### TASK INSTRUCTIONS
Exact copies of all records below are needed.

### SOURCE INFORMATION

-- pv_equiv track=rewrite | github.com/saadtariq38/Pyaint-Open-Source-Project-Contribution | main.py | get_dotted_heart_coordinates
-- ===== SOURCE A (Python) =====
-- def get_dotted_heart_coordinates(X,Y):
--     list = []
--     for i in range(3):
--         #list.append((X - i, Y - i))
--         list.append((X - i, Y + i))
--
--     for i in range(3):
--         list.append((X - 3, Y + 3 + i))
--
--     for i in range(2):
--         list.append((X - 2 + i, Y + 6 + i))
--
--     for i in range(2):
--         list.append((X + i, Y + 7))
--
--     for i in range(7):
--         list.append((X + 2 + i, Y + 6 - i))
--
--     for i in range(1,7):
--         list.append((X + 8 - i, Y - i))
--
--     for i in range(2):
--         list.append((X + 1 - i, Y - 7))
--
--     for i in range(2):
--         list.append((X - 1 - i, Y - 7 + i))
--
--     for i in range(3):
--         list.append((X - 3, Y - 5 + i))
--
--     for i in range(2):
--         list.append((X - 2 + i, Y - 2 + i))
--
--
--
--
--     return list
-- ===== SOURCE B (Python) =====
-- OFFSETS = [
--     (0, 0), (-1, 1), (-2, 2),
--     (-3, 3), (-3, 4), (-3, 5),
--     (-2, 6), (-1, 7),
--     (0, 7), (1, 7),
--     (2, 6), (3, 5), (4, 4), (5, 3), (6, 2), (7, 1), (8, 0),
--     (7, -1), (6, -2), (5, -3), (4, -4), (3, -5), (2, -6),
--     (1, -7), (0, -7),
--     (-1, -7), (-2, -6),
--     (-3, -5), (-3, -4), (-3, -3),
--     (-2, -2), (-1, -1),
-- ]
--
-- def get_dotted_heart_coordinates(X, Y):
--     return [(X + dx, Y + dy) for dx, dy in OFFSETS]
-- ===== Notes on version B (the rewrite author's own statement) =====
-- stated objective: simpler
-- what changed: Replaced ten separate arithmetic loops with a single literal (dx, dy) offset table and one uniform translation pass.
import Mathlib
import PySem

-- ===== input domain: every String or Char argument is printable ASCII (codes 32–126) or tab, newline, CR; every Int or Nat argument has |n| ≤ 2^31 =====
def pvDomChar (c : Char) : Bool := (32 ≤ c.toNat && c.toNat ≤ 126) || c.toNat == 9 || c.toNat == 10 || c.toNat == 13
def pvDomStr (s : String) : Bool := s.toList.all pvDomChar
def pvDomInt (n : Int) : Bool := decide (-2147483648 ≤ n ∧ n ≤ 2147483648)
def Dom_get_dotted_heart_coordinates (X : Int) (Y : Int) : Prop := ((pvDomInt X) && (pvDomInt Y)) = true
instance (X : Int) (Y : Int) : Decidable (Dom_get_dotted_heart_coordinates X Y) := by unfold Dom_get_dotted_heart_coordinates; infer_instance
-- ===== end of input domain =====

-- B replaces A's ten arithmetic loops by one literal offset table and a single translation pass (simpler).

-- ===== PORT A =====
-- Literal transliteration: each 'for i in range(...)' loop is a foldl over PySem.List.pyRange appending to the accumulator.
def get_dotted_heart_coordinates (X : Int) (Y : Int) : List (Int × Int) :=
  let l : List (Int × Int) := []
  let l := (PySem.List.pyRange 0 3 1).foldl (fun acc i => acc ++ [(X - i, Y + i)]) l
  let l := (PySem.List.pyRange 0 3 1).foldl (fun acc i => acc ++ [(X - 3, Y + 3 + i)]) l
  let l := (PySem.List.pyRange 0 2 1).foldl (fun acc i => acc ++ [(X - 2 + i, Y + 6 + i)]) l
  let l := (PySem.List.pyRange 0 2 1).foldl (fun acc i => acc ++ [(X + i, Y + 7)]) l
  let l := (PySem.List.pyRange 0 7 1).foldl (fun acc i => acc ++ [(X + 2 + i, Y + 6 - i)]) l
  let l := (PySem.List.pyRange 1 7 1).foldl (fun acc i => acc ++ [(X + 8 - i, Y - i)]) l
  let l := (PySem.List.pyRange 0 2 1).foldl (fun acc i => acc ++ [(X + 1 - i, Y - 7)]) l
  let l := (PySem.List.pyRange 0 2 1).foldl (fun acc i => acc ++ [(X - 1 - i, Y - 7 + i)]) l
  let l := (PySem.List.pyRange 0 3 1).foldl (fun acc i => acc ++ [(X - 3, Y - 5 + i)]) l
  let l := (PySem.List.pyRange 0 2 1).foldl (fun acc i => acc ++ [(X - 2 + i, Y - 2 + i)]) l
  l

-- ===== PORT B =====
def heartOffsets : List (Int × Int) :=
  [(0, 0), (-1, 1), (-2, 2),
   (-3, 3), (-3, 4), (-3, 5),
   (-2, 6), (-1, 7),
   (0, 7), (1, 7),
   (2, 6), (3, 5), (4, 4), (5, 3), (6, 2), (7, 1), (8, 0),
   (7, -1), (6, -2), (5, -3), (4, -4), (3, -5), (2, -6),
   (1, -7), (0, -7),
   (-1, -7), (-2, -6),
   (-3, -5), (-3, -4), (-3, -3),
   (-2, -2), (-1, -1)]

def get_dotted_heart_coordinates_alt (X : Int) (Y : Int) : List (Int × Int) :=
  heartOffsets.map (fun p => (X + p.1, Y + p.2))

-- ===== PRECONDITION & SPEC =====
def Spec_get_dotted_heart_coordinates (X : Int) (Y : Int) (out : List (Int × Int)) : Prop := out = get_dotted_heart_coordinates_alt X Y
instance (X : Int) (Y : Int) (out : List (Int × Int)) : Decidable (Spec_get_dotted_heart_coordinates X Y out) := by unfold Spec_get_dotted_heart_coordinates; infer_instance

-- ===== CLAIM (what is proved, stated in full; the proofs are below) =====
def Claim_equal_get_dotted_heart_coordinates : Prop := ∀ (X : Int) (Y : Int), Dom_get_dotted_heart_coordinates X Y → Spec_get_dotted_heart_coordinates X Y (get_dotted_heart_coordinates X Y)

-- ===== LEMMAS AND PROOFS =====

-- ===== VERDICT (by name: the statement is the Claim_ definition above) =====
theorem get_dotted_heart_coordinates_spec : Claim_equal_get_dotted_heart_coordinates := by
  intro X Y _
  unfold Spec_get_dotted_heart_coordinates get_dotted_heart_coordinates get_dotted_heart_coordinates_alt heartOffsets
  simp [PySem.List.pyRange_one, List.range_succ]
  omega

######

### EXERCISE RESULT
-- pv_equiv track=rewrite | github.com/saadtariq38/Pyaint-Open-Source-Project-Contribution | main.py | get_dotted_heart_coordinates
-- ===== SOURCE A (Python) =====
-- def get_dotted_heart_coordinates(X,Y):
--     list = []
--     for i in range(3):
--         #list.append((X - i, Y - i))
--         list.append((X - i, Y + i))
--
--     for i in range(3):
--         list.append((X - 3, Y + 3 + i))
--
--     for i in range(2):
--         list.append((X - 2 + i, Y + 6 + i))
--
--     for i in range(2):
--         list.append((X + i, Y + 7))
--
--     for i in range(7):
--         list.append((X + 2 + i, Y + 6 - i))
--
--     for i in range(1,7):
--         list.append((X + 8 - i, Y - i))
--
--     for i in range(2):
--         list.append((X + 1 - i, Y - 7))
--
--     for i in range(2):
--         list.append((X - 1 - i, Y - 7 + i))
--
--     for i in range(3):
--         list.append((X - 3, Y - 5 + i))
--
--     for i in range(2):
--         list.append((X - 2 + i, Y - 2 + i))
--
--
--
--
--     return list
-- ===== SOURCE B (Python) =====
-- OFFSETS = [
--     (0, 0), (-1, 1), (-2, 2),
--     (-3, 3), (-3, 4), (-3, 5),
--     (-2, 6), (-1, 7),
--     (0, 7), (1, 7),
--     (2, 6), (3, 5), (4, 4), (5, 3), (6, 2), (7, 1), (8, 0),
--     (7, -1), (6, -2), (5, -3), (4, -4), (3, -5), (2, -6),
--     (1, -7), (0, -7),
--     (-1, -7), (-2, -6),
--     (-3, -5), (-3, -4), (-3, -3),
--     (-2, -2), (-1, -1),
-- ]
--
-- def get_dotted_heart_coordinates(X, Y):
--     return [(X + dx, Y + dy) for dx, dy in OFFSETS]
-- ===== Notes on version B (the rewrite author's own statement) =====
-- stated objective: simpler
-- what changed: Replaced ten separate arithmetic loops with a single literal (dx, dy) offset table and one uniform translation pass.
import Mathlib
import PySem

-- ===== input domain: every String or Char argument is printable ASCII (codes 32–126) or tab, newline, CR; every Int or Nat argument has |n| ≤ 2^31 =====
def pvDomChar (c : Char) : Bool := (32 ≤ c.toNat && c.toNat ≤ 126) || c.toNat == 9 || c.toNat == 10 || c.toNat == 13
def pvDomStr (s : String) : Bool := s.toList.all pvDomChar
def pvDomInt (n : Int) : Bool := decide (-2147483648 ≤ n ∧ n ≤ 2147483648)
def Dom_get_dotted_heart_coordinates (X : Int) (Y : Int) : Prop := ((pvDomInt X) && (pvDomInt Y)) = true
instance (X : Int) (Y : Int) : Decidable (Dom_get_dotted_heart_coordinates X Y) := by unfold Dom_get_dotted_heart_coordinates; infer_instance
-- ===== end of input domain =====

-- B replaces A's ten arithmetic loops by one literal offset table and a single translation pass (simpler).

-- ===== PORT A =====
-- Literal transliteration: each 'for i in range(...)' loop is a foldl over PySem.List.pyRange appending to the accumulator.
def get_dotted_heart_coordinates (X : Int) (Y : Int) : List (Int × Int) :=
  let l : List (Int × Int) := []
  let l := (PySem.List.pyRange 0 3 1).foldl (fun acc i => acc ++ [(X - i, Y + i)]) l
  let l := (PySem.List.pyRange 0 3 1).foldl (fun acc i => acc ++ [(X - 3, Y + 3 + i)]) l
  let l := (PySem.List.pyRange 0 2 1).foldl (fun acc i => acc ++ [(X - 2 + i, Y + 6 + i)]) l
  let l := (PySem.List.pyRange 0 2 1).foldl (fun acc i => acc ++ [(X + i, Y + 7)]) l
  let l := (PySem.List.pyRange 0 7 1).foldl (fun acc i => acc ++ [(X + 2 + i, Y + 6 - i)]) l
  let l := (PySem.List.pyRange 1 7 1).foldl (fun acc i => acc ++ [(X + 8 - i, Y - i)]) l
  let l := (PySem.List.pyRange 0 2 1).foldl (fun acc i => acc ++ [(X + 1 - i, Y - 7)]) l
  let l := (PySem.List.pyRange 0 2 1).foldl (fun acc i => acc ++ [(X - 1 - i, Y - 7 + i)]) l
  let l := (PySem.List.pyRange 0 3 1).foldl (fun acc i => acc ++ [(X - 3, Y - 5 + i)]) l
  let l := (PySem.List.pyRange 0 2 1).foldl (fun acc i => acc ++ [(X - 2 + i, Y - 2 + i)]) l
  l

-- ===== PORT B =====
def heartOffsets : List (Int × Int) :=
  [(0, 0), (-1, 1), (-2, 2),
   (-3, 3), (-3, 4), (-3, 5),
   (-2, 6), (-1, 7),
   (0, 7), (1, 7),
   (2, 6), (3, 5), (4, 4), (5, 3), (6, 2), (7, 1), (8, 0),
   (7, -1), (6, -2), (5, -3), (4, -4), (3, -5), (2, -6),
   (1, -7), (0, -7),
   (-1, -7), (-2, -6),
   (-3, -5), (-3, -4), (-3, -3),
   (-2, -2), (-1, -1)]

def get_dotted_heart_coordinates_alt (X : Int) (Y : Int) : List (Int × Int) :=
  heartOffsets.map (fun p => (X + p.1, Y + p.2))

-- ===== PRECONDITION & SPEC =====
def Spec_get_dotted_heart_coordinates (X : Int) (Y : Int) (out : List (Int × Int)) : Prop := out = get_dotted_heart_coordinates_alt X Y
instance (X : Int) (Y : Int) (out : List (Int × Int)) : Decidable (Spec_get_dotted_heart_coordinates X Y out) := by unfold Spec_get_dotted_heart_coordinates; infer_instance

-- ===== CLAIM (what is proved, stated in full; the proofs are below) =====
def Claim_equal_get_dotted_heart_coordinates : Prop := ∀ (X : Int) (Y : Int), Dom_get_dotted_heart_coordinates X Y → Spec_get_dotted_heart_coordinates X Y (get_dotted_heart_coordinates X Y)

-- ===== LEMMAS AND PROOFS =====

-- ===== VERDICT (by name: the statement is the Claim_ definition above) =====
theorem get_dotted_heart_coordinates_spec : Claim_equal_get_dotted_heart_coordinates := by
  intro X Y _
  unfold Spec_get_dotted_heart_coordinates get_dotted_heart_coordinates get_dotted_heart_coordinates_alt heartOffsets
  simp [PySem.List.pyRange_one, List.range_succ]
  omega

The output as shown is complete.